Stored items:
-- pv_equiv track=rewrite | github.com/zdzMorata/dingcan | dingcan/WEB-INF/classes/apriori_history.py | createCandidateSet
-- ===== SOURCE A (Python) =====
-- def createCandidateSet(dataSet):
--     result = []  # 存所有的 k-1 项集  （ 非频繁项集， 因为还没有通过最小支持度比较 ）  格式: [[1],[2],[3]]
--     for transaction in dataSet:  # 取出每条事务
--         for item in transaction: # 从事务中取出每个商品
--             if not [item] in result:
--                 result.append( [item] )  #  [ [1],[3],[4],[2],[5] ]
--     result.sort()
--     # 这里一定要用frozenset而不是set，因为以后要将这些集合作为字典键值使用，而字典的键必须是不可变的元素，而 []是可变的，所以要转换成 { } 才行
--     return map( frozenset, result)
-- ===== SOURCE B (Python) =====
-- # B: flatten everything, sort once, single-pass adjacent dedup (sort-first O(M log M)
-- # instead of A's per-item membership scan); returns a map of frozensets like A.
-- def createCandidateSet(dataSet):
--     flat = []
--     for transaction in dataSet:
--         flat += transaction
--     flat.sort()
--     out = []
--     prev = None
--     for x in flat:
--         if x != prev:
--             out.append(x)
--             prev = x
--     return map(frozenset, ([x] for x in out))
-- ===== Notes on version B (the rewrite author's own statement) =====
-- stated objective: faster
-- what changed: Replaces A's per-item linear membership scan over the growing result list by flattening once, sorting once, and deduplicating adjacent equal items in a single linear pass.
import Mathlib
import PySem

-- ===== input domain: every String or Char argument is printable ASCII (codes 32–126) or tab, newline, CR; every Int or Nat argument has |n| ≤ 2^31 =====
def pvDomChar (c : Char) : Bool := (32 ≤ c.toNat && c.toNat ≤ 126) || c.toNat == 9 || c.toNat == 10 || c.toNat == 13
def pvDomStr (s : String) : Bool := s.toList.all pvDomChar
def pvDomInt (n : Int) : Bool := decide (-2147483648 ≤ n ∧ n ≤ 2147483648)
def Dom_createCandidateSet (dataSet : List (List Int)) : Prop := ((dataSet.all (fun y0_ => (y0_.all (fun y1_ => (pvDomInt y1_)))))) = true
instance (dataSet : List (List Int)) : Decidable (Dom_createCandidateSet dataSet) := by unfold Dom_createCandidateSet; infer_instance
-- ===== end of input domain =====

-- B flattens once, sorts once and removes adjacent duplicates in one pass, instead of
-- A's per-item membership scan over the growing result list; return values proved equal.


-- ===== PORT A =====
def createCandidateSet (dataSet : List (List Int)) : List (List Int) :=
  let result : List (List Int) := dataSet.foldl
    (fun r transaction => transaction.foldl
      (fun r item => if [item] ∈ r then r else r ++ [[item]]) r) []
  -- result.sort(); return map(frozenset, result)
  (PySem.List.sorted result (fun x => x) false).map (fun fs => PySem.Set.ofList fs)

-- ===== PORT B =====
def createCandidateSet_alt (dataSet : List (List Int)) : List (List Int) :=
  let flat : List Int := dataSet.foldl (fun acc transaction => acc ++ transaction) []
  let sortedFlat := PySem.List.sorted flat (fun x => x) false
  let st := sortedFlat.foldl
    (fun (s : List Int × Option Int) x =>
      if some x ≠ s.2 then (s.1 ++ [x], some x) else s) ([], none)
  st.1.map (fun x => PySem.Set.ofList [x])

-- ===== PRECONDITION & SPEC =====
def Spec_createCandidateSet (dataSet : List (List Int)) (out : List (List Int)) : Prop := out = createCandidateSet_alt dataSet
instance (dataSet : List (List Int)) (out : List (List Int)) : Decidable (Spec_createCandidateSet dataSet out) := by unfold Spec_createCandidateSet; infer_instance

-- ===== CLAIM (what is proved, stated in full; the proofs are below) =====
def Claim_equal_createCandidateSet : Prop := ∀ (dataSet : List (List Int)), Dom_createCandidateSet dataSet → Spec_createCandidateSet dataSet (createCandidateSet dataSet)

-- ===== LEMMAS AND PROOFS =====

-- adjacent-dedup of B's loop, with the running "previous" value
def daDedup : Option Int → List Int → List Int
  | _, [] => []
  | p, x :: t => if some x ≠ p then x :: daDedup (some x) t else daDedup p t

-- A's nested loop is the same fold over the flattened list
lemma foldl_nested_eq_flatten (dataSet : List (List Int))
    (f : List (List Int) → Int → List (List Int)) (acc : List (List Int)) :
    dataSet.foldl (fun r t => t.foldl f r) acc = dataSet.flatten.foldl f acc := by
  induction dataSet generalizing acc with
  | nil => rfl
  | cons t rest ih => simp [List.foldl_append, ih]

-- A's membership-scan loop over singletons is Set.ofList's fold, mapped through [·]
lemma foldl_singleton_eq_add (l : List Int) (acc : List Int) :
    l.foldl (fun r a => if [a] ∈ r then r else r ++ [[a]]) (acc.map (fun x => [x]))
      = (l.foldl PySem.Set.add acc).map (fun x => [x]) := by
  induction l generalizing acc with
  | nil => rfl
  | cons a t ih =>
    have hmem : ([a] ∈ acc.map (fun x => [x])) ↔ a ∈ acc := by
      simp
    have hcont : (PySem.Set.add acc a) = if a ∈ acc then acc else acc ++ [a] := by
      simp [PySem.Set.add, List.contains_eq_mem]
    by_cases h : a ∈ acc
    · simp only [List.foldl_cons, hcont, if_pos (hmem.mpr h), if_pos h, ih]
    · simp only [List.foldl_cons, hcont, if_neg (fun hx => h (hmem.mp hx)), if_neg h]
      rw [show (acc.map (fun x => [x]) ++ [[a]]) = (acc ++ [a]).map (fun x => [x]) by simp]
      exact ih (acc ++ [a])

-- singleton lists compare exactly like their elements
lemma singleton_lt_iff (a b : Int) : ([a] < ([b] : List Int)) ↔ a < b := by
  constructor
  · intro h
    cases h with
    | cons h => cases h
    | rel h => exact h
  · intro h
    exact List.Lex.rel h

lemma insertBy_map_singleton (x : Int) (ys : List Int) :
    PySem.List.insertBy (fun a b : List Int => decide (a < b)) [x] (ys.map (fun v => [v]))
      = (PySem.List.insertBy (fun a b : Int => decide (a < b)) x ys).map (fun v => [v]) := by
  induction ys with
  | nil => rfl
  | cons y t ih =>
    have hd : decide (([x] : List Int) < [y]) = decide (x < y) :=
      decide_eq_decide.mpr (singleton_lt_iff x y)
    by_cases h : x < y
    · simp [PySem.List.insertBy, hd, h]
    · simp [PySem.List.insertBy, hd, h, ih]

-- sorting commutes with wrapping every element as a singleton list
lemma sorted_map_singleton (X : List Int) :
    PySem.List.sorted (X.map (fun v => [v])) (fun x => x) false
      = (PySem.List.sorted X (fun x => x) false).map (fun v => [v]) := by
  rw [PySem.List.sorted_eq_foldl_insertBy, PySem.List.sorted_eq_foldl_insertBy]
  suffices h : ∀ (accZ : List Int),
      (X.map (fun v => [v])).foldl
        (fun acc x => PySem.List.insertBy (fun a b : List Int => decide (a < b)) x acc)
        (accZ.map (fun v => [v]))
      = (X.foldl (fun acc x => PySem.List.insertBy (fun a b : Int => decide (a < b)) x acc) accZ).map
          (fun v => [v]) by
    simpa using h []
  induction X with
  | nil => intro accZ; rfl
  | cons x t ih =>
    intro accZ
    simp only [List.map_cons, List.foldl_cons]
    rw [insertBy_map_singleton, ih]

-- B's fold appends exactly the adjacent-dedup of the remaining list
lemma foldl_dedup_eq_da (l : List Int) (out : List Int) (p : Option Int) :
    (l.foldl (fun (s : List Int × Option Int) x =>
        if some x ≠ s.2 then (s.1 ++ [x], some x) else s) (out, p)).1
      = out ++ daDedup p l := by
  induction l generalizing out p with
  | nil => simp [daDedup]
  | cons x t ih =>
    rw [List.foldl_cons]
    by_cases h : some x = p
    · rw [show (if some x ≠ (out, p).2 then ((out, p).1 ++ [x], some x) else (out, p)) = (out, p)
            from if_neg (by simp [h]),
          ih, daDedup, if_neg (by simp [h])]
    · rw [show (if some x ≠ (out, p).2 then ((out, p).1 ++ [x], some x) else (out, p))
            = (out ++ [x], some x) from if_pos (by simpa using h),
          ih, daDedup, if_pos (by simpa using h)]
      simp

lemma daDedup_skip (x : Int) (t : List Int) (p : Option Int) (h : some x = p) :
    daDedup p (x :: t) = daDedup p t := by
  rw [daDedup, if_neg (by simp [h])]

lemma daDedup_keep (x : Int) (t : List Int) (p : Option Int) (h : ¬ some x = p) :
    daDedup p (x :: t) = x :: daDedup (some x) t := by
  rw [daDedup, if_pos (by simpa using h)]

lemma mem_daDedup (l : List Int) (p : Option Int) (z : Int) (hz : z ∈ daDedup p l) : z ∈ l := by
  induction l generalizing p with
  | nil => simp [daDedup] at hz
  | cons x t ih =>
    by_cases h : some x = p
    · rw [daDedup_skip x t p h] at hz
      exact List.mem_cons_of_mem _ (ih p hz)
    · rw [daDedup_keep x t p h] at hz
      rcases List.mem_cons.mp hz with rfl | hz
      · exact List.mem_cons_self
      · exact List.mem_cons_of_mem _ (ih (some x) hz)

lemma daDedup_gt (l : List Int) (q : Int) (hp : l.Pairwise (· ≤ ·)) (hq : ∀ y ∈ l, q ≤ y) :
    ∀ z ∈ daDedup (some q) l, q < z := by
  induction l generalizing q with
  | nil => intro z hz; simp [daDedup] at hz
  | cons x t ih =>
    intro z hz
    rcases List.pairwise_cons.mp hp with ⟨hxt, hpt⟩
    by_cases h : x = q
    · rw [daDedup_skip x t (some q) (by rw [h])] at hz
      subst h
      exact ih x hpt hxt z hz
    · have hqx : q < x := lt_of_le_of_ne (hq x List.mem_cons_self) (fun e => h e.symm)
      rw [daDedup_keep x t (some q) (fun e => h (Option.some.inj e))] at hz
      rcases List.mem_cons.mp hz with rfl | hz
      · exact hqx
      · exact lt_trans hqx (ih x hpt hxt z hz)

lemma daDedup_pairwise (l : List Int) (p : Option Int) (hp : l.Pairwise (· ≤ ·)) :
    (daDedup p l).Pairwise (· < ·) := by
  induction l generalizing p with
  | nil => simp [daDedup]
  | cons x t ih =>
    rcases List.pairwise_cons.mp hp with ⟨hxt, hpt⟩
    by_cases h : some x = p
    · rw [daDedup_skip x t p h]; exact ih p hpt
    · rw [daDedup_keep x t p h]
      exact List.pairwise_cons.mpr ⟨daDedup_gt t x hpt hxt, ih (some x) hpt⟩

lemma mem_daDedup_of_mem_ne (l : List Int) (q : Int) (hp : l.Pairwise (· ≤ ·))
    (hq : ∀ y ∈ l, q ≤ y) : ∀ z ∈ l, z ≠ q → z ∈ daDedup (some q) l := by
  induction l generalizing q with
  | nil => intro z hz; simp at hz
  | cons x t ih =>
    intro z hz hzq
    rcases List.pairwise_cons.mp hp with ⟨hxt, hpt⟩
    by_cases h : x = q
    · rw [daDedup_skip x t (some q) (by rw [h])]
      subst h
      rcases List.mem_cons.mp hz with rfl | hz
      · exact absurd rfl hzq
      · exact ih x hpt hxt z hz hzq
    · rw [daDedup_keep x t (some q) (fun e => h (Option.some.inj e))]
      rcases List.mem_cons.mp hz with rfl | hz
      · exact List.mem_cons_self
      · by_cases hzx : z = x
        · subst hzx; exact List.mem_cons_self
        · exact List.mem_cons_of_mem _ (ih x hpt hxt z hz hzx)

lemma mem_daDedup_none (l : List Int) (hp : l.Pairwise (· ≤ ·)) :
    ∀ z ∈ l, z ∈ daDedup none l := by
  cases l with
  | nil => intro z hz; simp at hz
  | cons x t =>
    intro z hz
    rcases List.pairwise_cons.mp hp with ⟨hxt, hpt⟩
    rw [daDedup_keep x t none (by simp)]
    rcases List.mem_cons.mp hz with rfl | hz
    · exact List.mem_cons_self
    · by_cases hzx : z = x
      · subst hzx; exact List.mem_cons_self
      · exact List.mem_cons_of_mem _ (mem_daDedup_of_mem_ne t x hpt hxt z hz hzx)

-- the bridge: sorting the first-occurrence dedup IS the adjacent-dedup of the sorted list
lemma sorted_ofList_eq_daDedup_sorted (flat : List Int) :
    PySem.List.sorted (PySem.Set.ofList flat) (fun x => x) false
      = daDedup none (PySem.List.sorted flat (fun x => x) false) := by
  set sl := PySem.List.sorted flat (fun x => x) false with hsl
  have hslp : sl.Pairwise (· ≤ ·) := by
    simpa using PySem.List.sorted_pairwise flat (fun x => x)
  have hpw : (daDedup none sl).Pairwise (· < ·) := daDedup_pairwise sl none hslp
  have hnd : (daDedup none sl).Nodup := List.Pairwise.imp (fun h => ne_of_lt h) hpw
  have hmem : ∀ z, z ∈ daDedup none sl ↔ z ∈ PySem.Set.ofList flat := by
    intro z
    rw [PySem.Set.mem_ofList]
    constructor
    · intro h
      have := mem_daDedup sl none z h
      rw [hsl, PySem.List.mem_sorted] at this
      exact this
    · intro h
      exact mem_daDedup_none sl hslp z (by rw [hsl, PySem.List.mem_sorted]; exact h)
  have hperm : (daDedup none sl).Perm (PySem.Set.ofList flat) :=
    (List.perm_ext_iff_of_nodup hnd (PySem.Set.nodup_ofList flat)).mpr hmem
  exact PySem.List.sorted_eq_of_perm_of_pairwise_lt _ _ _ hperm hpw

lemma set_ofList_singleton (x : Int) : PySem.Set.ofList [x] = [x] := by
  simp [PySem.Set.ofList, PySem.Set.add, PySem.Set.empty]

-- ===== VERDICT (by name: the statement is the Claim_ definition above) =====
theorem createCandidateSet_spec : Claim_equal_createCandidateSet := by
  intro dataSet _
  unfold Spec_createCandidateSet createCandidateSet createCandidateSet_alt
  simp only []
  have hflat : dataSet.foldl (fun acc t => acc ++ t) [] = dataSet.flatten := by
    simpa using PySem.List.foldl_append_eq_flatten (xs := dataSet) (acc := [])
  rw [hflat]
  rw [foldl_nested_eq_flatten]
  have hres : dataSet.flatten.foldl
      (fun r item => if [item] ∈ r then r else r ++ [[item]]) ([] : List (List Int))
      = (PySem.Set.ofList dataSet.flatten).map (fun x => [x]) := by
    have := foldl_singleton_eq_add dataSet.flatten []
    simpa [PySem.Set.ofList, PySem.Set.empty] using this
  rw [hres, sorted_map_singleton, sorted_ofList_eq_daDedup_sorted,
      foldl_dedup_eq_da]
  simp [set_ofList_singleton]
-- ===== LEMMAS AND PROOFS =====

-- single-rule left-to-right scan: Python's s.replace(p, r) for nonempty p
def pvScan1 (p r : List Char) : List Char → List Char
  | [] => []
  | c :: t =>
    if p.isPrefixOf (c :: t) then r ++ pvScan1 p r (t.drop (p.length - 1))
    else c :: pvScan1 p r t
termination_by s => s.length
decreasing_by all_goals (simp; try omega)

-- multi-rule left-to-right scan (first matching rule wins)
def pvScanM (R : List (List Char × List Char)) : List Char → List Char
  | [] => []
  | c :: t =>
    match R.find? (fun pr => pr.1.isPrefixOf (c :: t)) with
    | some pr => pr.2 ++ pvScanM R (t.drop (pr.1.length - 1))
    | none => c :: pvScanM R t
termination_by s => s.length
decreasing_by all_goals (simp; try omega)

-- the non-interference conditions that make 72 sequential replaces equal one simultaneous pass
def pvGood (R : List (List Char × List Char)) : Prop :=
  (∀ pr ∈ R, pr.1 ≠ []) ∧
  ∀ pk ∈ R, ∀ pi ∈ R,
    (∀ j < pi.2.length, ¬ pk.1 <+: pi.2.drop j ∧ ¬ pi.2.drop j <+: pk.1) ∧
    (∀ j, 1 ≤ j → j < pk.1.length →
      (¬ pi.1 <+: pk.1.drop j ∧ ¬ pk.1.drop j <+: pi.1) ∧
      (¬ pk.1.drop j <+: pi.2 ∧ ¬ pi.2 <+: pk.1.drop j))

-- ---------- a kernel-friendly check of pvGood: strings packed into base-1114112 naturals ----------
def pvB : Nat := 1114112

def pvEnc : List Char → Nat
  | [] => 0
  | c :: t => c.toNat + pvB * pvEnc t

[Assignment] The job here is to find each line above with the word "generalizing" and copy it.

[Written answer]
  induction dataSet generalizing acc with
  induction l generalizing acc with
  induction l generalizing out p with
  induction l generalizing p with
  induction l generalizing q with
  induction l generalizing p with
  induction l generalizing q with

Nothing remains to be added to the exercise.